WORK INSTRUCTION:
Only these lines of the data below are wanted: the one with "rw [ih (acc ++ [c]), hd]", the one with "have hA := snake_fold_eq text.toList []", and any lines between them, each repeated exactly.

EXTRACTED RECORDS:
-- pv_equiv track=rewrite | github.com/HannaSpiv/QA-Automation-Python | module_01_python_basics/lesson_06_functions_part2/main.py | snake_talk
-- ===== SOURCE A (Python) =====
-- def snake_talk(text):
--     result = ""
--     for c in text:
--         if c in "aeiouyAEIOUY":
--             result += c * 2
--         else:
--             result += c
--     return result
-- ===== SOURCE B (Python) =====
-- def snake_talk(text):
--     for v in "aeiouyAEIOUY":
--         text = text.replace(v, v + v)
--     return text
-- ===== Notes on version B (the rewrite author's own statement) =====
-- stated objective: alternative
-- what changed: Replaces A's single per-character Python loop (branch + string concatenation) by twelve staged whole-string str.replace passes, one per vowel; correct because the vowels are distinct and replace never rescans inserted text.
import Mathlib
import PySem

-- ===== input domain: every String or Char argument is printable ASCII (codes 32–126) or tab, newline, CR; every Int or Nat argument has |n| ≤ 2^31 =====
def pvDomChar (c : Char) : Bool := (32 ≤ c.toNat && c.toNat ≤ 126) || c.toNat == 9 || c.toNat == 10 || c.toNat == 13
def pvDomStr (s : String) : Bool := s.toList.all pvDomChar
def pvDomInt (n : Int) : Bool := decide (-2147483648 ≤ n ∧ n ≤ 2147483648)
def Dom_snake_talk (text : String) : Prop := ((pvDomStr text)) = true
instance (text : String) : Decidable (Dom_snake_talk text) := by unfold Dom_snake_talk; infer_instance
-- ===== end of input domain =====

-- B replaces A's single per-character pass by twelve staged whole-string replace passes, one per vowel (alternative decomposition, same cost class).

-- ===== PORT A =====
-- result = ""; for c in text: result += c*2 if c in "aeiouyAEIOUY" else c
def snake_talk (text : String) : String :=
  text.toList.foldl
    (fun result c =>
      if ("aeiouyAEIOUY".toList).contains c then result ++ String.ofList [c, c]
      else result ++ String.ofList [c])
    ""

-- ===== PORT B =====
-- for v in "aeiouyAEIOUY": text = text.replace(v, v + v); return text
def snake_talk_alt (text : String) : String :=
  ("aeiouyAEIOUY".toList).foldl
    (fun t v => PySem.Str.replace t (String.ofList [v]) (String.ofList [v, v]))
    text

-- ===== PRECONDITION & SPEC =====
def Spec_snake_talk (text : String) (out : String) : Prop := out = snake_talk_alt text
instance (text : String) (out : String) : Decidable (Spec_snake_talk text out) := by unfold Spec_snake_talk; infer_instance

-- ===== CLAIM (what is proved, stated in full; the proofs are below) =====
def Claim_equal_snake_talk : Prop := ∀ (text : String), Dom_snake_talk text → Spec_snake_talk text (snake_talk text)

-- ===== LEMMAS AND PROOFS =====

-- per-character doubling with respect to a set of vowels
def pvDbl (vs : List Char) (c : Char) : List Char := if c ∈ vs then [c, c] else [c]

-- Chars.replace.go for a single-char pattern is the per-character doubling pass
lemma go_char (v : Char) : ∀ (fuel : Nat) (l acc : List Char), l.length ≤ fuel →
    PySem.Chars.replace.go [v] [v, v] fuel l acc =
      acc.reverse ++ l.flatMap (fun c => if c = v then [v, v] else [c]) := by
  intro fuel
  induction fuel with
  | zero =>
    intro l acc h
    have : l = [] := List.eq_nil_of_length_eq_zero (Nat.le_zero.mp h)
    subst this
    simp [PySem.Chars.replace.go]
  | succ f ih =>
    intro l acc h
    cases l with
    | nil => simp [PySem.Chars.replace.go]
    | cons c t =>
      simp only [PySem.Chars.replace.go]
      by_cases hc : c = v
      · subst hc
        have hpre : [c].isPrefixOf (c :: t) = true := by simp [List.isPrefixOf]
        rw [if_pos hpre]
        have hd : List.drop [c].length (c :: t) = t := by simp
        rw [hd, ih t _ (by simpa using Nat.le_of_succ_le_succ h)]
        simp
      · have hpre : [v].isPrefixOf (c :: t) = false := by
          simp [List.isPrefixOf]; exact fun h' => (hc h'.symm).elim
        rw [if_neg (by simp [hpre])]
        rw [ih t _ (by simpa using Nat.le_of_succ_le_succ h)]
        simp [hc]

lemma replace_char (v : Char) (s : List Char) :
    PySem.Chars.replace s [v] [v, v] = s.flatMap (fun c => if c = v then [v, v] else [c]) := by
  rw [PySem.Chars.replace]
  simp [go_char v s.length s [] le_rfl]

-- the staged replace passes over a duplicate-free vowel list fuse into one doubling pass
lemma fold_replace (vs : List Char) (hnd : vs.Nodup) (s : List Char) :
    vs.foldl (fun t v => PySem.Chars.replace t [v] [v, v]) s = s.flatMap (pvDbl vs) := by
  induction vs generalizing s with
  | nil =>
    have hid : pvDbl ([] : List Char) = fun c => [c] := funext fun c => by simp [pvDbl]
    rw [List.foldl_nil, hid, List.flatMap_singleton']
  | cons v vs ih =>
    have hv : v ∉ vs := (List.nodup_cons.mp hnd).1
    have hnd' : vs.Nodup := (List.nodup_cons.mp hnd).2
    rw [List.foldl_cons, replace_char, ih hnd', List.flatMap_assoc]
    apply List.flatMap_congr
    intro c _
    by_cases hc : c = v
    · subst hc
      simp [pvDbl, hv]
    · simp [pvDbl, hc]

-- string-level B fold mirrors the list-level fold
lemma alt_toList (vs : List Char) (s : String) :
    (vs.foldl (fun t v => PySem.Str.replace t (String.ofList [v]) (String.ofList [v, v])) s).toList
      = vs.foldl (fun t v => PySem.Chars.replace t [v] [v, v]) s.toList := by
  induction vs generalizing s with
  | nil => rfl
  | cons v vs ih =>
    rw [List.foldl_cons, List.foldl_cons, ih]
    congr 1
    simp [PySem.Str.toList_replace]

-- A's fold with string concatenation is the same doubling pass
lemma snake_fold_eq (cs : List Char) (acc : List Char) :
    cs.foldl
      (fun result c =>
        if ("aeiouyAEIOUY".toList).contains c then result ++ String.ofList [c, c]
        else result ++ String.ofList [c])
      (String.ofList acc) =
    String.ofList (acc ++ cs.flatMap (pvDbl ("aeiouyAEIOUY".toList))) := by
  induction cs generalizing acc with
  | nil => simp
  | cons c cs ih =>
    rw [List.foldl_cons, List.flatMap_cons]
    by_cases h : c ∈ "aeiouyAEIOUY".toList
    · have hd : pvDbl ("aeiouyAEIOUY".toList) c = [c, c] := by
        unfold pvDbl; rw [if_pos h]
      have hc : ("aeiouyAEIOUY".toList).contains c = true := by
        simpa using h
      simp only [hc, if_true, ← String.ofList_append]
      rw [ih (acc ++ [c, c]), hd]
      simp
    · have hd : pvDbl ("aeiouyAEIOUY".toList) c = [c] := by
        unfold pvDbl; rw [if_neg h]
      have hc : ("aeiouyAEIOUY".toList).contains c = false := by
        simpa using h
      simp only [hc, if_false, Bool.false_eq_true, ← String.ofList_append]
      rw [ih (acc ++ [c]), hd]
      simp

-- ===== VERDICT (by name: the statement is the Claim_ definition above) =====
theorem snake_talk_spec : Claim_equal_snake_talk := by
  intro text _
  unfold Spec_snake_talk snake_talk
  have hA := snake_fold_eq text.toList []
  have hB : (snake_talk_alt text).toList = text.toList.flatMap (pvDbl ("aeiouyAEIOUY".toList)) := by
    unfold snake_talk_alt
    rw [alt_toList, fold_replace _ (by decide)]
  have halt : snake_talk_alt text = String.ofList (text.toList.flatMap (pvDbl ("aeiouyAEIOUY".toList))) := by
    rw [← hB]; exact String.ofList_toList.symm
  rw [halt]
  simpa using hA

REPLY:
      rw [ih (acc ++ [c]), hd]
      simp

-- ===== VERDICT (by name: the statement is the Claim_ definition above) =====
theorem snake_talk_spec : Claim_equal_snake_talk := by
  intro text _
  unfold Spec_snake_talk snake_talk
  have hA := snake_fold_eq text.toList []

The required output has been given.